Monitors glowed softly, each screen showing a different area from within the restaurant.
But that wasn't what caught my eye and held it. No. That would be the feeds revealing three very familiar apartments. From the inside. As well as a shot of the exterior of The Body Shop.
Knees weak, I sank onto the floor, watching as the screens flickered to even more angles.
"All this time." I trembled, not with fear but with rage. "He was watching us."
Our friendship had afforded him the access and opportunity.

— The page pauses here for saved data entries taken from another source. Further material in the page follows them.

-- pv_equiv track=rewrite | github.com/CagtayFabry/pytcs | pytcs/pytcs.py | _get_decimal_from_line
-- ===== SOURCE A (Python) =====
-- from typing import TYPE_CHECKING, KeysView, Union
--
-- def _get_decimal_from_line(line: str, delimiter: str) -> Union[None, str]:
--     """Parse the decimal character from a line of numeric values."""
--     specials = [
--         c for c in line[:-1] if (not (c.isalnum() or c in [delimiter, "-"]))
--     ]
--     decimal = "".join(set(specials))
--     if len(decimal) == 0:
--         return None
--     elif len(decimal) == 1:
--         return decimal
--     raise ValueError(f"unexpected {decimal=}")
-- ===== SOURCE B (Python) =====
-- def _get_decimal_from_line(line, delimiter):
--     """Parse the decimal character from a line of numeric values."""
--     decimal = None
--     for c in line[:-1]:
--         if c.isalnum() or c == delimiter or c == "-":
--             continue
--         if decimal is None:
--             decimal = c
--         elif c != decimal:
--             raise ValueError(f"unexpected decimal characters {decimal!r} and {c!r}")
--     return decimal
-- ===== Notes on version B (the rewrite author's own statement) =====
-- stated objective: simpler
-- what changed: B replaces the list-comprehension + set + join pipeline with a single pass keeping one scalar 'decimal' variable, raising on the first conflicting special character.
import Mathlib
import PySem

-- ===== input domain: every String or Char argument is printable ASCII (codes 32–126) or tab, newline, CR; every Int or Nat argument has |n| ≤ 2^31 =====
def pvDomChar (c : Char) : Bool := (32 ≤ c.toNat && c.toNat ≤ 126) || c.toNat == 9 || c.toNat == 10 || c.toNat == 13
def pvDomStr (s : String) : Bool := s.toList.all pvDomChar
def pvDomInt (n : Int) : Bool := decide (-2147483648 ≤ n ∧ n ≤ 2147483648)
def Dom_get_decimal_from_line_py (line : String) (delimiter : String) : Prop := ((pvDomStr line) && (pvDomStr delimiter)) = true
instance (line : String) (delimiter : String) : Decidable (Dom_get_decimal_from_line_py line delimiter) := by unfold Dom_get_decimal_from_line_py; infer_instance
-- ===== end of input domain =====

-- B replaces A's list/set/join pipeline by a single scan with one scalar state variable (objective: simpler).

-- ===== PORT A =====
-- A: specials = [c for c in line[:-1] if not (c.isalnum() or c in [delimiter, "-"])];
--    decimal = "".join(set(specials)); return None / decimal / raise ValueError.
-- line[:-1] = dropLast of the char list (exact);  c in [delimiter, "-"] = the 1-char string c
-- equals delimiter or "-".  On the raise branch (≥ 2 distinct specials, excluded by Pre_) the
-- port returns none.
def get_decimal_from_line_py (line : String) (delimiter : String) : Option String :=
  let specials := line.toList.dropLast.filter
    (fun c => !(PySem.Chars.isalnum c || String.mk [c] == delimiter || c == '-'))
  let decimal := PySem.Chars.join [] ((PySem.Set.ofList specials).map (fun c => [c]))
  if decimal.length == 0 then none
  else if decimal.length == 1 then some (String.mk decimal)
  else none  -- Python: raise ValueError (outside Pre_)

-- ===== PORT B =====
-- B: one pass over line[:-1], state 'decimal : Option Char'; conflict raises ValueError.
-- Fold state 'Option (Option Char)': outer none = the raise (unreachable inside Pre_, mapped to none).
def get_decimal_from_line_py_alt (line : String) (delimiter : String) : Option String :=
  let r := line.toList.dropLast.foldl
    (fun acc c =>
      match acc with
      | none => none  -- ValueError already raised
      | some dec =>
        if PySem.Chars.isalnum c || String.mk [c] == delimiter || c == '-' then some dec
        else match dec with
          | none => some (some c)
          | some d => if c ≠ d then none else some dec)
    (some none)
  match r with
  | some (some c) => some (String.mk [c])
  | _ => none  -- some none: return None;  none: raise ValueError (outside Pre_)

-- ===== PRECONDITION & SPEC =====
-- Pre_ excludes exactly the inputs with ≥ 2 distinct special characters in line[:-1]:
-- there A raises ValueError (and B raises too).
def Pre_get_decimal_from_line_py (line : String) (delimiter : String) : Prop :=
  (PySem.List.dedup (line.toList.dropLast.filter
    (fun c => !(PySem.Chars.isalnum c || String.mk [c] == delimiter || c == '-')))).length ≤ 1
instance (line : String) (delimiter : String) : Decidable (Pre_get_decimal_from_line_py line delimiter) := by
  unfold Pre_get_decimal_from_line_py; infer_instance

def pvWitness_get_decimal_from_line_py : String × String := ("1.5,2.5\n", ",")

def Spec_get_decimal_from_line_py (line : String) (delimiter : String) (out : Option String) : Prop := out = get_decimal_from_line_py_alt line delimiter
instance (line : String) (delimiter : String) (out : Option String) : Decidable (Spec_get_decimal_from_line_py line delimiter out) := by unfold Spec_get_decimal_from_line_py; infer_instance

-- ===== CLAIM (what is proved, stated in full; the proofs are below) =====
def Claim_equal_get_decimal_from_line_py : Prop := ∀ (line : String) (delimiter : String), Dom_get_decimal_from_line_py line delimiter → Pre_get_decimal_from_line_py line delimiter → Spec_get_decimal_from_line_py line delimiter (get_decimal_from_line_py line delimiter)

-- ===== LEMMAS AND PROOFS =====

-- B's fold, abstracted over the keep-predicate.
def pvStep (keep : Char → Bool) (acc : Option (Option Char)) (c : Char) : Option (Option Char) :=
  match acc with
  | none => none
  | some dec =>
    if keep c then some dec
    else match dec with
      | none => some (some c)
      | some d => if c ≠ d then none else some dec

lemma pvFold_none (keep : Char → Bool) (cs : List Char) :
    cs.foldl (pvStep keep) none = none := by
  induction cs with
  | nil => rfl
  | cons c cs ih => simp [pvStep, ih]

lemma pvFold_some (keep : Char → Bool) (cs : List Char) (d : Char) :
    cs.foldl (pvStep keep) (some (some d)) =
      if (cs.filter (fun c => !keep c)).all (· == d) then some (some d) else none := by
  induction cs with
  | nil => simp
  | cons c cs ih =>
    by_cases h : keep c
    · simp [pvStep, h, List.filter, ih]
    · by_cases hc : c = d
      · subst hc; simp [pvStep, h, List.filter, ih]
      · simp [pvStep, h, hc, List.filter, pvFold_none, Ne.symm hc]

-- shape of B's loop result as a function of the special-character list
def pvShape : List Char → Option (Option Char)
  | [] => some none
  | c :: rest => if rest.all (· == c) then some (some c) else none

lemma pvFold_start (keep : Char → Bool) (cs : List Char) :
    cs.foldl (pvStep keep) (some none) = pvShape (cs.filter (fun c => !keep c)) := by
  induction cs with
  | nil => rfl
  | cons c cs ih =>
    by_cases h : keep c
    · simpa [pvStep, h, List.filter] using ih
    · simp [pvStep, h, List.filter, pvFold_some, pvShape]

lemma pvKey (sp : List Char) (hpre : (PySem.List.dedup sp).length ≤ 1) :
    (if (PySem.Chars.join [] ((PySem.Set.ofList sp).map (fun c => [c]))).length == 0 then
        (none : Option String)
     else if (PySem.Chars.join [] ((PySem.Set.ofList sp).map (fun c => [c]))).length == 1 then
        some (String.mk (PySem.Chars.join [] ((PySem.Set.ofList sp).map (fun c => [c]))))
     else none) =
    match pvShape sp with
    | some (some c) => some (String.mk [c])
    | _ => none := by
  have hjoin : PySem.Chars.join [] ((PySem.Set.ofList sp).map (fun c => [c])) =
      PySem.List.dedup sp := by
    rw [← PySem.List.dedup_eq_ofList]
    simpa using PySem.Chars.join_nil_singletons (PySem.List.dedup sp)
  rw [hjoin]
  rcases sp with _ | ⟨c, rest⟩
  · simp [PySem.List.dedup, pvShape]
  ·
    have hmemc : c ∈ c :: rest := List.mem_cons_self ..
    have hone : ∃ y, PySem.List.dedup (c :: rest) = [y] := by
      have hcd : c ∈ PySem.List.dedup (c :: rest) := (PySem.List.mem_dedup _ _).2 hmemc
      rcases hd : PySem.List.dedup (c :: rest) with _ | ⟨y, ys⟩
      · rw [hd] at hcd; simp at hcd
      · refine ⟨y, ?_⟩
        rw [hd, List.length_cons] at hpre
        have : ys = [] := List.eq_nil_of_length_eq_zero (by omega)
        rw [this]
    rcases hone with ⟨y, hy⟩
    have heq : ∀ x ∈ c :: rest, x = y := by
      intro x hx
      have := (PySem.List.mem_dedup _ _).2 hx
      rw [hy] at this; simpa using this
    have hcy : c = y := heq c hmemc
    have hall : rest.all (· == c) = true := by
      rw [List.all_eq_true]
      intro x hx
      have : x = y := heq x (List.mem_cons_of_mem _ hx)
      simp [this, hcy]
    have hko : pvShape (c :: rest) = some (some c) := by
      simp [pvShape, hall]
    rw [hy, hko, hcy]
    simp

-- ===== VERDICT (by name: the statement is the Claim_ definition above) =====
theorem get_decimal_from_line_py_spec : Claim_equal_get_decimal_from_line_py := by
  intro line delimiter _ hpre
  unfold Spec_get_decimal_from_line_py
  unfold Pre_get_decimal_from_line_py at hpre
  unfold get_decimal_from_line_py get_decimal_from_line_py_alt
  have hunfB : (fun (acc : Option (Option Char)) (c : Char) => match acc with
      | none => none
      | some dec =>
        if PySem.Chars.isalnum c || String.mk [c] == delimiter || c == '-' then some dec
        else match dec with
          | none => some (some c)
          | some d => if c ≠ d then none else some dec) =
      pvStep (fun c => PySem.Chars.isalnum c || String.mk [c] == delimiter || c == '-') := by
    funext acc c; cases acc <;> rfl
  simp only [hunfB, pvFold_start]
  exact pvKey _ hpre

He must have laughed when I asked him to recommend a contractor to wire cameras for the exterior of The Body Shop when he had covered it in them. Unless he viewed that moment as his chance to embed himself deeper, but I got the sick feeling he had already been peeking through our windows by then.
How much had he seen? Had he bugged the apartments too? How long had he been spying on us?
And how was I ever going to tell Josie?